BEGIN
-- pv_equiv track=rewrite | github.com/Nano112/Paint_it_black | sources/table_de_verite.py | clauses
-- ===== SOURCE A (Python) =====
-- def combinliste(seq, k):
--     p = []
--     imax = 2**len(seq)
--     for i in range(imax):
--         s = []
--         jmax =len(seq)
--         for j in range(jmax):
--             if (i>>j)&1==1:##>> -> diviser x par 2**y
--                 s.append(seq[j])
--         if len(s)==k:
--             p.append(s)
--     return p
--
-- def clauses(chiffre,i):
--     n=len(chiffre)
--     chiffrenegatif=[]
--     for j in chiffre:
--         chiffrenegatif.append(-j)
--     positif=n-(i-1)##nombre de variables dans les clauses "positives"
--     negatif=i+1##nombre de variables dans les clauses "negatives"
--     clausepositive=combinliste(chiffre,positif)
--     clausenegative=combinliste(chiffrenegatif,negatif)
--
--     return (clausepositive,clausenegative)
-- ===== SOURCE B (Python) =====
-- def combos(seq, k):
--     # all size-k subsets of seq, in increasing-bitmask order, via a size-indexed DP
--     if k < 0 or k > len(seq):
--         return []
--     rows = [[[]]] + [[] for _ in range(k)]
--     for x in seq:
--         rows = [rows[0]] + [cur + [c + [x] for c in prev]
--                             for prev, cur in zip(rows, rows[1:])]
--     return rows[k]
--
-- def clauses(chiffre, i):
--     n = len(chiffre)
--     positif = n - (i - 1)
--     negatif = i + 1
--     return (combos(chiffre, positif), combos([-j for j in chiffre], negatif))
-- ===== Notes on version B (the rewrite author's own statement) =====
-- stated objective: alternative
-- what changed: Replaces the enumerate-all-2^n-bitmasks-and-filter-by-size subset generator with a size-indexed dynamic programming pass (rows[s] = all size-s subsets of the processed prefix, in the same increasing-bitmask order), returning rows[k]; work is proportional to the subsets kept rather than to 2^n.
import Mathlib
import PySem

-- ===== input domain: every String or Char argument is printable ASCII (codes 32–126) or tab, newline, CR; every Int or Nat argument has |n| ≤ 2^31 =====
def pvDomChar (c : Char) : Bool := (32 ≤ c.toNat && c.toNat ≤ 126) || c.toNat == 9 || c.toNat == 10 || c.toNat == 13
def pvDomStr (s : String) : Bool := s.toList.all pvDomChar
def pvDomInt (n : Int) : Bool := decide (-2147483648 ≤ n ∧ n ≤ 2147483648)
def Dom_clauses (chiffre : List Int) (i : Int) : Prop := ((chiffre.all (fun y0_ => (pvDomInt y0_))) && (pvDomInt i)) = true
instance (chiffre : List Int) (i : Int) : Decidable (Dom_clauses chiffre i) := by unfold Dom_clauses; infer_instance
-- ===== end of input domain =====

-- B replaces A's enumerate-all-2^n-bitmasks-and-filter-by-size subset generator by a
-- size-indexed DP (rows[s] = size-s subsets of the processed prefix, same order); objective: alternative.

-- ===== PORT A =====
-- Python: p = []; for i in range(2**len(seq)): s = [elements whose bit is set]; if len(s)==k: p.append(s)
-- (i>>j)&1 : j comes from range(len(seq)) so j ≥ 0 and j.toNat is exact; seq[j] is in range,
-- ported as pyGet? …, whose .toList is the single appended element.
def combinliste (seq : List Int) (k : Int) : List (List Int) :=
  let imax : Int := 2 ^ seq.length
  (PySem.List.pyRange 0 imax 1).foldl (fun p i =>
    let jmax : Int := (seq.length : Int)
    let s := (PySem.List.pyRange 0 jmax 1).foldl (fun s j =>
      if PySem.Int.band (i >>> j.toNat) 1 = 1 then s ++ (PySem.List.pyGet? seq j).toList else s)
      ([] : List Int)
    if (s.length : Int) = k then p ++ [s] else p) []

def clauses (chiffre : List Int) (i : Int) : List (List Int) × List (List Int) :=
  let n : Int := (chiffre.length : Int)
  let chiffrenegatif := chiffre.foldl (fun acc j => acc ++ [-j]) ([] : List Int)
  let positif := n - (i - 1)
  let negatif := i + 1
  (combinliste chiffre positif, combinliste chiffrenegatif negatif)

-- ===== PORT B =====
-- rows = [rows[0]] + [cur + [c + [x] for c in prev] for prev, cur in zip(rows, rows[1:])]
def combosStep (x : Int) (rows : List (List (List Int))) : List (List (List Int)) :=
  match rows with
  | [] => []
  | r0 :: rest =>
      r0 :: List.zipWith (fun prev cur => cur ++ prev.map (fun c => c ++ [x])) (r0 :: rest) rest

def combos (seq : List Int) (k : Int) : List (List Int) :=
  if k < 0 ∨ (seq.length : Int) < k then []
  else
    let init : List (List (List Int)) := [[]] :: List.replicate k.toNat []
    let rows := seq.foldl (fun rows x => combosStep x rows) init
    rows.getD k.toNat []

def clauses_alt (chiffre : List Int) (i : Int) : List (List Int) × List (List Int) :=
  let n : Int := (chiffre.length : Int)
  let positif := n - (i - 1)
  let negatif := i + 1
  (combos chiffre positif, combos (chiffre.map (fun j => -j)) negatif)

-- ===== PRECONDITION & SPEC =====
def Spec_clauses (chiffre : List Int) (i : Int) (out : List (List Int) × List (List Int)) : Prop := out = clauses_alt chiffre i
instance (chiffre : List Int) (i : Int) (out : List (List Int) × List (List Int)) : Decidable (Spec_clauses chiffre i out) := by unfold Spec_clauses; infer_instance

-- ===== CLAIM (what is proved, stated in full; the proofs are below) =====
def Claim_equal_clauses : Prop := ∀ (chiffre : List Int) (i : Int), Dom_clauses chiffre i → Spec_clauses chiffre i (clauses chiffre i)

-- ===== LEMMAS AND PROOFS =====

/-- The subset of `seq` selected by bitmask `m`, in index order. -/
def subsN (seq : List Int) (m : Nat) : List Int :=
  ((List.range seq.length).filter (fun j => m.testBit j)).map (fun j => seq.getD j 0)

theorem bit_cond (m j : Nat) : (PySem.Int.band ((m : Int) >>> j) 1 = 1) ↔ m.testBit j := by
  rw [← Int.natCast_shiftRight]
  rw [show ((1:Int) = ((1:Nat):Int)) from rfl, PySem.Int.band_natCast]
  rw [Nat.cast_inj, Nat.and_one_is_mod, Nat.testBit, Nat.one_and_eq_mod_two]
  cases Nat.mod_two_eq_zero_or_one (m >>> j) with
  | inl h => simp [h]
  | inr h => simp [h]

theorem inner_gen (seq : List Int) (i : Int) (m : Nat) (him : i = (m : Int))
    (l : List Nat) (hl : ∀ j ∈ l, j < seq.length) (acc : List Int) :
    l.foldl (fun s (j : Nat) =>
        if PySem.Int.band (@HShiftRight.hShiftRight Int Nat Int Int.instHShiftRightNat i ((j : Int)).toNat) 1 = 1 then
          s ++ (PySem.List.pyGet? seq (j : Int)).toList else s) acc
      = acc ++ (l.filter (fun j => m.testBit j)).map (fun j => seq.getD j 0) := by
  induction l generalizing acc with
  | nil => simp
  | cons a t ih =>
      have ha : a < seq.length := hl a (by simp)
      have ht : ∀ j ∈ t, j < seq.length := fun j hj => hl j (by simp [hj])
      have hget : (PySem.List.pyGet? seq (a : Int)).toList = [seq.getD a 0] := by
        rw [PySem.List.pyGet?_natCast, List.getElem?_eq_getElem ha, List.getD_eq_getElem _ _ ha]
        rfl
      rw [List.foldl_cons]
      rw [show ((a : Int)).toNat = a from Int.toNat_natCast a]
      by_cases h : m.testBit a
      · rw [if_pos (by rw [him]; exact (bit_cond m a).mpr h), hget, ih ht,
          List.filter_cons_of_pos (by simp [h])]
        simp
      · rw [if_neg (fun hc => h ((bit_cond m a).mp (him ▸ hc))), ih ht,
          List.filter_cons_of_neg (by simp [h])]

theorem inner_eq (seq : List Int) (i : Int) (hi : 0 ≤ i) :
    (PySem.List.pyRange 0 ((seq.length : Int)) 1).foldl
      (fun s j => if PySem.Int.band (@HShiftRight.hShiftRight Int Nat Int Int.instHShiftRightNat i j.toNat) 1 = 1 then
        s ++ (PySem.List.pyGet? seq j).toList else s)
      ([] : List Int) = subsN seq i.toNat := by
  rw [PySem.List.pyRange_zero_natCast, List.foldl_map]
  rw [inner_gen seq i i.toNat (Int.toNat_of_nonneg hi).symm (List.range seq.length)
    (fun j hj => List.mem_range.mp hj) []]
  rfl

theorem subsN_len_le (seq : List Int) (m : Nat) : (subsN seq m).length ≤ seq.length := by
  rw [subsN, List.length_map]
  exact le_trans (List.length_filter_le _ _) (by rw [List.length_range])

theorem combinliste_eq (seq : List Int) (k : Int) :
    combinliste seq k =
      ((List.range (2 ^ seq.length)).filter
        (fun m => decide (((subsN seq m).length : Int) = k))).map (subsN seq) := by
  simp only [combinliste]
  rw [PySem.List.foldl_congr_mem _ _ (fun p (i : Int) =>
      if ((subsN seq i.toNat).length : Int) = k then p ++ [subsN seq i.toNat] else p) _ (by
    intro p i hi
    have h0 : 0 ≤ i := (PySem.List.mem_pyRange_one.mp hi).1
    rw [inner_eq seq i h0])]
  rw [show ((2:Int) ^ seq.length : Int) = ((2 ^ seq.length : Nat) : Int) by push_cast; ring]
  rw [PySem.List.pyRange_zero_natCast, List.foldl_map]
  simp only [Int.toNat_natCast]
  rw [PySem.List.foldl_append_ite (fun m => ((subsN seq m).length : Int) = k) (subsN seq)]
  rw [List.nil_append]

theorem combinliste_neg (seq : List Int) (k : Int) (h : k < 0) : combinliste seq k = [] := by
  rw [combinliste_eq]
  rw [List.filter_eq_nil_iff.mpr (by intro m _; simp; omega)]
  rfl

theorem combinliste_big (seq : List Int) (k : Int) (h : (seq.length : Int) < k) :
    combinliste seq k = [] := by
  rw [combinliste_eq]
  rw [List.filter_eq_nil_iff.mpr ?_]
  · rfl
  · intro m _
    have := subsN_len_le seq m
    simp
    omega

theorem combinliste_nil (k : Int) : combinliste [] k = if k = 0 then [[]] else [] := by
  rw [combinliste_eq]
  by_cases h : k = 0
  · subst h; decide
  · have h0 : ¬((0:Int) = k) := fun hc => h hc.symm
    simp [List.range_one, h0, h]

theorem subsN_low (seq : List Int) (x : Int) (m : Nat) (hm : m < 2 ^ seq.length) :
    subsN (seq ++ [x]) m = subsN seq m := by
  rw [subsN, subsN, List.length_append, List.length_cons, List.length_nil]
  rw [show (seq.length + (0 + 1)) = seq.length + 1 from rfl, List.range_succ, List.filter_append]
  rw [List.filter_singleton]
  simp only [Nat.testBit_lt_two_pow hm, cond_false, List.append_nil]
  apply List.map_congr_left
  intro j hj
  have hjl : j < seq.length := List.mem_range.mp (List.mem_of_mem_filter hj)
  rw [List.getD_append _ _ _ _ hjl]

theorem subsN_high (seq : List Int) (x : Int) (m : Nat) (hm : m < 2 ^ seq.length) :
    subsN (seq ++ [x]) (2 ^ seq.length + m) = subsN seq m ++ [x] := by
  rw [subsN, subsN, List.length_append, List.length_cons, List.length_nil]
  rw [show (seq.length + (0 + 1)) = seq.length + 1 from rfl, List.range_succ, List.filter_append]
  rw [List.filter_singleton]
  simp only [Nat.testBit_two_pow_add_eq, Nat.testBit_lt_two_pow hm, Bool.not_false, cond_true]
  rw [List.map_append]
  congr 1
  · rw [List.filter_congr (p := fun j => (2 ^ seq.length + m).testBit j)
        (q := fun j => m.testBit j) (by
      intro j hj
      have hjl : j < seq.length := List.mem_range.mp hj
      simp [Nat.testBit_two_pow_add_gt hjl])]
    apply List.map_congr_left
    intro j hj
    have hjl : j < seq.length := List.mem_range.mp (List.mem_of_mem_filter hj)
    rw [List.getD_append _ _ _ _ hjl]
  · rw [List.map_singleton]
    congr 1
    rw [List.getD_eq_getElem?_getD, List.getElem?_concat_length]
    rfl

theorem combinliste_concat (seq : List Int) (x : Int) (k : Int) :
    combinliste (seq ++ [x]) k =
      combinliste seq k ++ (combinliste seq (k - 1)).map (fun c => c ++ [x]) := by
  rw [combinliste_eq (seq ++ [x]) k, combinliste_eq seq k, combinliste_eq seq (k - 1)]
  rw [List.length_append, List.length_cons, List.length_nil]
  rw [show (seq.length + (0 + 1)) = seq.length + 1 from rfl]
  rw [show (2 ^ (seq.length + 1)) = 2 ^ seq.length + 2 ^ seq.length by rw [pow_succ]; omega]
  rw [List.range_add, List.filter_append, List.map_append]
  congr 1
  · rw [List.filter_congr
        (p := fun m => decide (((subsN (seq ++ [x]) m).length : Int) = k))
        (q := fun m => decide (((subsN seq m).length : Int) = k)) (by
      intro m hm
      simp only [subsN_low seq x m (List.mem_range.mp hm)])]
    apply List.map_congr_left
    intro m hm
    exact subsN_low seq x m (List.mem_range.mp (List.mem_of_mem_filter hm))
  · rw [List.filter_map, List.map_map, List.map_map]
    simp only [Function.comp_def]
    rw [List.filter_congr (p := fun m =>
        decide (((subsN (seq ++ [x]) (2 ^ seq.length + m)).length : Int) = k))
        (q := fun m => decide (((subsN seq m).length : Int) = k - 1)) (by
      intro m hm
      rw [decide_eq_decide]
      rw [subsN_high seq x m (List.mem_range.mp hm), List.length_append]
      simp
      omega)]
    apply List.map_congr_left
    intro m hm
    have := subsN_high seq x m (List.mem_range.mp (List.mem_of_mem_filter hm))
    simpa using this

theorem combosStep_cons (x : Int) (r0 : List (List Int)) (rest : List (List (List Int))) :
    combosStep x (r0 :: rest) =
      r0 :: List.zipWith (fun prev cur => cur ++ prev.map (fun c => c ++ [x])) (r0 :: rest) rest := rfl

theorem rows_char (seq : List Int) (k : Nat) :
    seq.foldl (fun rows x => combosStep x rows) (([[]] : List (List Int)) :: List.replicate k []) =
      (List.range (k + 1)).map (fun s : Nat => combinliste seq (s : Int)) := by
  induction seq using List.reverseRecOn with
  | nil =>
      rw [List.foldl_nil, List.range_succ_eq_map, List.map_cons]
      congr 1
      symm
      have hlen : (List.map (fun s : Nat => combinliste [] (s : Int))
          (List.map Nat.succ (List.range k))).length = k := by simp
      conv_rhs => rw [← hlen]
      apply List.eq_replicate_of_mem
      intro b hb
      obtain ⟨s, hs1, hs⟩ := List.mem_map.mp hb
      obtain ⟨t, _, rfl⟩ := List.mem_map.mp hs1
      rw [← hs]
      show combinliste [] ((t + 1 : Nat) : Int) = []
      rw [combinliste_nil, if_neg (by omega)]
  | append_singleton seq x ih =>
      rw [List.foldl_append, List.foldl_cons, List.foldl_nil, ih]
      rw [List.range_succ_eq_map (n := k), List.map_cons, List.map_cons]
      rw [combosStep_cons]
      have hrows : combinliste seq (((0:Nat)) : Int) ::
          List.map (fun s : Nat => combinliste seq (s : Int)) (List.map Nat.succ (List.range k)) =
          List.map (fun s : Nat => combinliste seq (s : Int)) (List.range (k + 1)) := by
        rw [List.range_succ_eq_map, List.map_cons]
      congr 1
      · have h0 : combinliste seq ((((0:Nat)) : Int) - 1) = [] :=
          combinliste_neg _ _ (by simp)
        rw [combinliste_concat, h0, List.map_nil, List.append_nil]
      · rw [hrows]
        apply List.ext_getElem
        · simp
        · intro i hi hi'
          have hik : i < k := by simpa using hi'
          simp only [List.getElem_zipWith, List.getElem_map, List.getElem_range]
          rw [combinliste_concat]
          congr 1
          rw [show (((Nat.succ i : Nat)) : Int) - 1 = ((i : Nat) : Int) by
            rw [Nat.succ_eq_add_one]; push_cast; ring]

theorem combos_eq (seq : List Int) (k : Int) : combos seq k = combinliste seq k := by
  rw [combos]
  by_cases h : k < 0 ∨ (seq.length : Int) < k
  · rw [if_pos h]
    rcases h with h | h
    · rw [combinliste_neg seq k h]
    · rw [combinliste_big seq k h]
  · rw [if_neg h]
    rw [not_or, not_lt, not_lt] at h
    simp only [rows_char]
    rw [List.getD_eq_getElem _ _ (by
      rw [List.length_map, List.length_range]; omega)]
    rw [List.getElem_map, List.getElem_range]
    congr 1
    exact Int.toNat_of_nonneg (by omega)

-- ===== VERDICT (by name: the statement is the Claim_ definition above) =====
theorem clauses_spec : Claim_equal_clauses := by
  intro chiffre i _
  unfold Spec_clauses clauses clauses_alt
  simp only [PySem.List.foldl_append_singleton_eq_map, List.nil_append]
  rw [combos_eq, combos_eq]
END
• **Exercise prompt**
Going through the material above, work out how many lines contain the string "hShiftRight" and give only that figure.

• **Written response**
2